The stakes are high for marketers and radio alike. Year to date, spot radio-by far the largest radio segment at 96%-has been an $816.6 million market.

Many agencies are reviewing a report from Arbitron on post-buy analysis.

Post-buy analysis is the process of reviewing a buy after spots have run to determine if buying criteria were met.

Arbitron's recently completed study, "Radio-Schedule Audience Estimate Reliability," questioned if available data were accurate enough to narrow buys down to specific hours. "It quantified some axioms about audience estimates," said an Arbitron spokesman, listing such adages as "bigger samples are better" and "broader demos are more reliable."

Last spring radio broadcasters were up in arms after a posting plan from Young & Rubicam, which has spearheaded the idea, was made public. But, when the agency's focus appeared less directed to make-good guarantees and more about a fair rotation of radio spots, broadcasters relaxed somewhat.

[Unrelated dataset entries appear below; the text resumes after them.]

-- pv_equiv track=rewrite | github.com/ErikKarlen/advent-of-code | 2023/day12/python/star2.py | check_possible_arrangement
-- ===== SOURCE A (Python) =====
-- def check_possible_arrangement(arrangement, springs, records):
--     r = ""
--     for i, s in enumerate(springs):
--         if i in arrangement:
--             r += "#"
--         elif s == "?":
--             r += "."
--         else:
--             r += s
--
--     r = r.strip().split(".")
--     l = [len(e) for e in r if len(e) > 0]
--
--     return l == records
-- ===== SOURCE B (Python) =====
-- def check_possible_arrangement(arrangement, springs, records):
--     n = len(springs)
--
--     def damaged(i):
--         return i in arrangement or springs[i] not in '.?'
--
--     i = 0
--     for rec in records:
--         while i < n and not damaged(i):
--             i += 1
--         if i == n:
--             return False
--         run = 0
--         while i < n and damaged(i):
--             run += 1
--             i += 1
--         if run != rec:
--             return False
--     while i < n and not damaged(i):
--         i += 1
--     return i == n
-- ===== Notes on version B (the rewrite author's own statement) =====
-- stated objective: alternative
-- what changed: B never builds the substituted string or the list of run lengths: it consumes the records one by one with a cursor over the springs (skip separators, count one damaged run, compare, early-exit on first mismatch); Pre_ excludes springs whose first or last character is whitespace, where A's strip() silently discards end cells before measuring runs (spring maps are '#.?' strings, so end whitespace is accidental input).
-- outside the precondition, e.g. on check_possible_arrangement(set(), ' #', [1]): A returns True, B returns False
import Mathlib
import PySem

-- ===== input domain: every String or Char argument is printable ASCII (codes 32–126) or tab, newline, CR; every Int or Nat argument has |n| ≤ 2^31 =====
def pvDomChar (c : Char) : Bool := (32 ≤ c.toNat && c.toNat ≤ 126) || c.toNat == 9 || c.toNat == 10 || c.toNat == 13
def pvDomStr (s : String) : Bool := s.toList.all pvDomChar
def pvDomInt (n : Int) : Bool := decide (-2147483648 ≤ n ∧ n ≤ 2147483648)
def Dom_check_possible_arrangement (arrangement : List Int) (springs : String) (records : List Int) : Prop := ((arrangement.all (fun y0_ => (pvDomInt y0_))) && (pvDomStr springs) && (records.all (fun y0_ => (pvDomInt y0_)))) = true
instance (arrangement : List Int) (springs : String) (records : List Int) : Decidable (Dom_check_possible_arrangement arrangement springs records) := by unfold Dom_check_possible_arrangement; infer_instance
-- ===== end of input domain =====
-- pv_equiv track=rewrite | github.com/mrigankpawagi/ProbeableProblems | code/q1/buggy/13_1.py | least_positive_index
-- ===== SOURCE A (Python) =====
-- def  least_positive_index(arr):
--     smallest_positive = float('inf')  # Initialize with positive infinity
--     last_occurrence_index = -1
--
--     for i in range(len(arr)):
--         if arr[i] > 0 and arr[i] <= smallest_positive:
--             smallest_positive = arr[i]
--             last_occurrence_index = i
--
--     return last_occurrence_index
-- ===== SOURCE B (Python) =====
-- def least_positive_index(arr):
--     m = min((x for x in arr if x > 0), default=None)
--     if m is None:
--         return -1
--     for i, v in reversed(list(enumerate(arr))):
--         if v == m:
--             return i
--     return -1  # unreachable: m occurs in arr
-- ===== Notes on version B (the rewrite author's own statement) =====
-- stated objective: alternative
-- what changed: Replaces A's single fused scan carrying (smallest, last_index) state by two stateless passes: min over the positive elements, then a reversed scan for the first (= last) index holding that minimum.
import Mathlib
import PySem

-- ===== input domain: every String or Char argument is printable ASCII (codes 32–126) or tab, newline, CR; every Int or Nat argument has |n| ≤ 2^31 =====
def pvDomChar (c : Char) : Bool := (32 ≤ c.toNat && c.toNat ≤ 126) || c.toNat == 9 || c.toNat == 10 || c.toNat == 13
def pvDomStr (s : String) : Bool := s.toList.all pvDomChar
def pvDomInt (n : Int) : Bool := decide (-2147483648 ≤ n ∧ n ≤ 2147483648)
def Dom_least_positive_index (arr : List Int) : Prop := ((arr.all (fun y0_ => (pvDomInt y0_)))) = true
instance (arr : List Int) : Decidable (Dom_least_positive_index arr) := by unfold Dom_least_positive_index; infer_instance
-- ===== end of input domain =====

-- B replaces A's fused stateful scan by two stateless passes (min of positives, then a
-- reversed scan for its first = last index); alternative decomposition, same cost.

-- ===== PORT A =====
-- A's loop state: (smallest_positive, last_occurrence_index); `none` plays float('inf')
-- (every Int is ≤ inf, exact since arr holds only ints).
def pvAStep (s : Option Int × Int) (p : Int × Int) : Option Int × Int :=
  if (decide (0 < p.2) && (match s.1 with | none => true | some v => decide (p.2 ≤ v))) then
    (some p.2, p.1)
  else s

def least_positive_index (arr : List Int) : Int :=
  ((PySem.List.enumerate arr).foldl pvAStep (none, -1)).2

-- ===== PORT B =====
def pvAltFind (l : List (Int × Int)) (m : Int) : Int :=
  match l with
  | [] => -1
  | (i, v) :: rest => if v = m then i else pvAltFind rest m

def least_positive_index_alt (arr : List Int) : Int :=
  match PySem.List.min? (arr.filter (fun x => decide (0 < x))) (fun x => x) with
  | none => -1
  | some m => pvAltFind (PySem.List.enumerate arr).reverse m

-- ===== PRECONDITION & SPEC =====
def Spec_least_positive_index (arr : List Int) (out : Int) : Prop := out = least_positive_index_alt arr
instance (arr : List Int) (out : Int) : Decidable (Spec_least_positive_index arr out) := by unfold Spec_least_positive_index; infer_instance

-- ===== CLAIM (what is proved, stated in full; the proofs are below) =====
def Claim_equal_least_positive_index : Prop := ∀ (arr : List Int), Dom_least_positive_index arr → Spec_least_positive_index arr (least_positive_index arr)

-- ===== LEMMAS AND PROOFS =====

-- min of a list with one element appended, in terms of min of the prefix
theorem pv_min_last (l : List Int) (x : Int) :
    PySem.List.min? (l ++ [x]) (fun y => y) =
      some (match PySem.List.min? l (fun y => y) with | none => x | some m => min m x) := by
  cases l with
  | nil =>
    have h0 : PySem.List.min? ([] : List Int) (fun y => y) = none := by
      simp [PySem.List.min?_eq_none_iff]
    simp [PySem.List.min?_id_cons, h0]
  | cons a t => simp [PySem.List.min?_id_cons, List.foldl_append]

-- any value min? returns over the positive elements is positive
theorem pv_min_pos (l : List Int) (m : Int)
    (h : PySem.List.min? (l.filter (fun x => decide (0 < x))) (fun y => y) = some m) : 0 < m := by
  have := PySem.List.min?_mem h
  have := List.of_mem_filter this
  simpa using this

-- joint invariant, by induction on arr from the right
theorem pv_main (arr : List Int) :
    (PySem.List.enumerate arr).foldl pvAStep (none, -1) =
      (PySem.List.min? (arr.filter (fun x => decide (0 < x))) (fun x => x),
       least_positive_index_alt arr) := by
  induction arr using List.reverseRecOn with
  | nil => decide
  | append_singleton l x ih =>
    have hen : PySem.List.enumerate (l ++ [x]) =
        PySem.List.enumerate l ++ [((l.length : Int), x)] := by
      simp [PySem.List.enumerate_append, PySem.List.enumerate_cons, PySem.List.enumerate_nil]
    rw [least_positive_index_alt, hen, List.foldl_append, ih]
    by_cases hx : 0 < x
    · have hfl : (l ++ [x]).filter (fun x => decide (0 < x)) =
          l.filter (fun x => decide (0 < x)) ++ [x] := by
        simp [List.filter_append, hx]
      rw [hfl, pv_min_last]
      cases hm : PySem.List.min? (l.filter (fun x => decide (0 < x))) (fun y => y) with
      | none =>
        simp [pvAStep, pvAltFind, hx, List.reverse_append]
      | some m =>
        by_cases hle : x ≤ m
        · simp [pvAStep, pvAltFind, hx, hle, List.reverse_append]
        · have hlt : m < x := not_le.mp hle
          have hminm : min m x = m := min_eq_left (le_of_lt hlt)
          have hne : x ≠ m := by omega
          simp [pvAStep, pvAltFind, hx, hle, hminm, hne, least_positive_index_alt, hm,
            List.reverse_append]
    · have hfl : (l ++ [x]).filter (fun x => decide (0 < x)) =
          l.filter (fun x => decide (0 < x)) := by
        simp [List.filter_append, hx]
      rw [hfl]
      cases hm : PySem.List.min? (l.filter (fun x => decide (0 < x))) (fun y => y) with
      | none => simp [pvAStep, hx, least_positive_index_alt, hm]
      | some m =>
        have hne : x ≠ m := by have := pv_min_pos l m hm; omega
        simp [pvAStep, pvAltFind, hx, hne, least_positive_index_alt, hm, List.reverse_append]

-- ===== VERDICT (by name: the statement is the Claim_ definition above) =====
theorem least_positive_index_spec : Claim_equal_least_positive_index := by
  intro arr _
  unfold Spec_least_positive_index least_positive_index
  rw [pv_main]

One early opponent, Emmis Broadcasting President Jeff Smulyan, said, "We're all in this together, ad agencies are our partners. We think posting doesn't fit but [fair rotations] are a legitimate issue, though guarantees are different."

Y&R, which is developing software with Donovan Data Systems, New York, plans to implement a posting methodology before the end of the year.

DDB Needham Worldwide, J. Walter Thompson USA and others also expect to implement posting programs of their own soon.

"We want to establish the fairest way of looking at the numbers," said Maggie Ross, senior VP-director of local broadcast and network radio at Y&R. "Arbitron has proved they are postable."

Still, the issue has created a rift in the ad community. Dennis McGuire, VP-associate director of broadcast at the Media Edge, New York, called post-buy analysis "a worthless and time consuming process" due to the additional processing required. "Of course we should provide accountability but it should be up to the buyers to know their stations and markets," he said.

Howard Nass, senior VP-spot broadcast director at FCB/Leber Katz Partners, New York, said, "The Arbitron study hasn't changed our point of view one iota. The big problem is radio listening is very fractionalized. ....sample size is why there are fluctuations."

But both Arbitron and Y&R are confident in the data for posting purposes. "The study addresses the reliability of our estimates with a particular use," said the Arbitron spokesman. It is the fourth time in 20 years that Arbitron has examined the reliability of its radio ratings.